В череде нескончаемых приемов и балов Мории не забывал о главном – о цели своей миссии. Инструкции, полученные им еще в Париже, а также письма графа Валевского, поступавшие в Петербург и Москву [157] , ориентировали Мории на достижение трех основных целей: добиться от России выполнения условий Парижского мира, и прежде всего территориального разграничения в Дунайских княжествах и на Кавказе; склонить Александра II и его министра иностранных дел князя Горчакова к заключению тройственного союза между Францией, Россией и Англией; прояснить уровень напряженности между Петербургом и Веной, имея в виду планы Наполеона III в Северной Италии, традиционно считавшейся сферой австрийского влияния. Между тем император французов давно присматривался к Савойе и Ницце. Кроме этого, инструкции предусматривали желательность подписания с Россией торгового трактата, хотя сам Мории мечтал о большем – о союзном договоре.
157
См.: ААЕ. Correspondance politique. Russie. 1856. Vol. 212. Fol. 89–97.

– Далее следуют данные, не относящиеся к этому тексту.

-- A's column loop ORs the low n bits of cv, shifted up by N, into the accumulator.
theorem pv_colfold (cv : Int) (N : Nat) (n : Nat) : ∀ (mn : Nat),
    (PySem.List.pyRange 0 ((n : Nat) : Int) 1).foldl
      (fun m j => if PySem.Int.band (cv >>> j.toNat) 1 ≠ 0 then
          PySem.Int.bor m ((1 : Int) <<< (((N : Nat) : Int) + j).toNat) else m)
      (mn : Int)
      = ((mn ||| ((cv % ((2 ^ n : Nat) : Int)).toNat <<< N) : Nat) : Int) := by
  induction n with
  | zero =>
      intro mn
      rw [show ((0 : Nat) : Int) = 0 from rfl, PySem.List.pyRange_one_eq_nil le_rfl]
      simp
  | succ n ih =>
      intro mn
      rw [show (((n + 1 : Nat)) : Int) = ((n : Nat) : Int) + 1 by push_cast; ring,
          PySem.List.pyRange_one_succ_right (by positivity), List.foldl_append, ih mn]
      have hrnn : 0 ≤ cv % ((2 ^ n : Nat) : Int) := Int.emod_nonneg _ (by positivity)
      set rn := (cv % ((2 ^ n : Nat) : Int)).toNat with hrn
      have hr : cv % ((2 ^ n : Nat) : Int) = (rn : Int) := (Int.toNat_of_nonneg hrnn).symm
      have hlt : rn < 2 ^ n := by
        have := Int.emod_lt_of_pos cv (b := ((2 ^ n : Nat) : Int)) (by positivity)
        omega
      have hb : cv % ((2 ^ (n + 1) : Nat) : Int)
          = (rn : Int) + ((2 ^ n : Nat) : Int) * ((cv / ((2 ^ n : Nat) : Int)) % 2) := by
        rw [pv_emod_succ_pow, hr]
      have hbit0 : 0 ≤ (cv / ((2 ^ n : Nat) : Int)) % 2 := Int.emod_nonneg _ (by norm_num)
      have hbit2 : (cv / ((2 ^ n : Nat) : Int)) % 2 < 2 := Int.emod_lt_of_pos _ (by norm_num)
      have haddn : (((N : Nat) : Int) + ((n : Nat) : Int)).toNat = ((N + n : Nat)) := by omega
      simp only [List.foldl_cons, List.foldl_nil, Int.toNat_natCast, haddn,
        Int.shiftRight_natCast_right, Int.shiftRight_eq_div_pow, pv_band_one,
        Int.shiftLeft_eq, one_mul, pv_pow_cast]
      by_cases hc : (cv / ((2 ^ n : Nat) : Int)) % 2 = 0
      · rw [if_neg (not_not_intro hc)]
        have hx : cv % ((2 ^ (n + 1) : Nat) : Int) = (rn : Int) := by rw [hb, hc]; ring
        rw [hx, Int.toNat_natCast]
      · rw [if_pos hc]
        have hc1 : (cv / ((2 ^ n : Nat) : Int)) % 2 = 1 := by omega
        have hx : cv % ((2 ^ (n + 1) : Nat) : Int) = ((rn + 2 ^ n : Nat) : Int) := by
          rw [hb, hc1]; push_cast; ring
        rw [hx, Int.toNat_natCast, PySem.Int.bor_natCast]
        congr 1
        rw [Nat.lor_assoc]
        congr 1
        rw [Nat.shiftLeft_eq, Nat.shiftLeft_eq, Nat.add_mul, Nat.lor_comm]
        have hlt' : rn * 2 ^ N < 2 ^ (N + n) := by
          calc rn * 2 ^ N < 2 ^ n * 2 ^ N := (Nat.mul_lt_mul_right (Nat.two_pow_pos _)).mpr hlt
            _ = 2 ^ (N + n) := by rw [← pow_add]; ring_nf
        have hdisj := Nat.two_pow_add_eq_or_of_lt (i := N + n) (b := rn * 2 ^ N) hlt' 1
        rw [mul_one] at hdisj
        rw [← hdisj, pow_add]
        ring

-- ===== VERDICT (by name: the statement is the Claim_ definition above) =====
theorem mask_karnaugh_5_py_spec : Claim_equal_mask_karnaugh_5_py := by
  intro rv cv e_val nrow_bits ncol_bits e_index _hdom hpre
  obtain ⟨hR, hC, hE⟩ := hpre
  obtain ⟨R, rfl⟩ := Int.eq_ofNat_of_zero_le hR
  obtain ⟨C, rfl⟩ := Int.eq_ofNat_of_zero_le hC
  obtain ⟨E, rfl⟩ := Int.eq_ofNat_of_zero_le hE
  unfold Spec_mask_karnaugh_5_py mask_karnaugh_5_py mask_karnaugh_5_py_alt
  dsimp only
  rw [show (((R : Nat) : Int)).toNat = R from Int.toNat_natCast R,
      show (((C : Nat) : Int)).toNat = C from Int.toNat_natCast C,
      show (((E : Nat) : Int)).toNat = E from Int.toNat_natCast E]
  have hev : 0 ≤ e_val % 2 := Int.emod_nonneg _ (by norm_num)
  set t := (e_val % 2).toNat with ht
  have htc : e_val % 2 = ((t : Nat) : Int) := (Int.toNat_of_nonneg hev).symm
  have hm0 : PySem.Int.band e_val 1 <<< E = ((t * 2 ^ E : Nat) : Int) := by
    simp only [Int.shiftLeft_eq, pv_band_one, htc]
    push_cast; ring
  have hmR : (1 : Int) <<< R - 1 = ((2 ^ R : Nat) : Int) - 1 := by
    simp only [Int.shiftLeft_eq, one_mul, pv_pow_cast]
  have hmC : (1 : Int) <<< C - 1 = ((2 ^ C : Nat) : Int) - 1 := by
    simp only [Int.shiftLeft_eq, one_mul, pv_pow_cast]
  have hrv : 0 ≤ rv % ((2 ^ R : Nat) : Int) := Int.emod_nonneg _ (by positivity)
  have hcv : 0 ≤ cv % ((2 ^ C : Nat) : Int) := Int.emod_nonneg _ (by positivity)
  rw [hm0, pv_rowfold, pv_colfold, hmR, hmC,
      show PySem.Int.band rv (((2 ^ R : Nat) : Int) - 1) = (((rv % ((2 ^ R : Nat) : Int)).toNat : Nat) : Int) by
        rw [pv_band_two_pow_sub_one]; exact (Int.toNat_of_nonneg hrv).symm,
      show PySem.Int.band cv (((2 ^ C : Nat) : Int) - 1) = (((cv % ((2 ^ C : Nat) : Int)).toNat : Nat) : Int) by
        rw [pv_band_two_pow_sub_one]; exact (Int.toNat_of_nonneg hcv).symm,
      PySem.Int.bor_natCast]
  rw [Int.shiftLeft_eq, pv_pow_cast,
      show (((cv % ((2 ^ C : Nat) : Int)).toNat : Nat) : Int) * ((2 ^ R : Nat) : Int)
        = (((cv % ((2 ^ C : Nat) : Int)).toNat * 2 ^ R : Nat) : Int) by push_cast; ring,
      PySem.Int.bor_natCast, Nat.shiftLeft_eq]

Самым простым делом для Мории оказалось выяснение отношения Александра II к императору Австрии Францу-Иосифу I. Собственно говоря, оно не было секретом для тюильрийского двора еще со времени Парижского мирного конгресса, где граф Орлов едва скрывал неприязнь к австрийскому представителю графу Карлу-Фердинанду Буолю-Шауэнштейну. Но в том, насколько эта неприязнь распространяется на Габсбургскую империю и ее монарха, Мории убедился при личных контактах с Александром II.
Беседуя как-то в Москве с полюбившимся ему французским послом, царь разоткровенничался: «Верьте мне, отец мой питал величайшее удивление и глубокое сочувствие к императору Наполеону, и никто более его не рукоплескал государственному перевороту и его последствиям. Позвольте мне рассказать подробность, вам, быть может, неизвестную, которая даст вам возможность оценить по достоинству поведение каждого. Когда учреждалась империя во Франции и никто уже не сомневался в том в Европе, австрийский кабинет в предвидении этого события выразил надежду, что Россия не признает императора Наполеона в форме, установленной для законных европейских государей. Не мне обвинять моего отца. Он считал себя, может быть, слишком носителем преемственных преданий, но, конечно, он меньше бы придерживался их, если бы не последовало помянутое приглашение. Не могу спокойно говорить о таком поведении Австрии здесь, в этом самом кабинете в Кремле, в Москве, вспоминая, что тут я был свидетелем получения моим отцом просьбы о помощи императора австрийского и отдачи им немедленных приказаний, сохранивших Францу-Иосифу его корону [158] . О! Эта Австрия! Какая коварная политика! Теперь она ищет оправдать себя, приписывает вам, Франции, почин в требовании территориальной уступки в Бессарабии» [159] .
158
Речь идет о военной интервенции 1849 г. Венгрии, предпринятой Николаем I по настоятельной просьбе Франца-Иосифа I. Венгерская революция против австрийского господства была тогда подавлена с помощью русских штыков, что спасло Габсбургскую империю от распада. – П.Ч.
159
Татищев С. С. Александр II. Его жизнь и царствование. М., 2005. С. 186.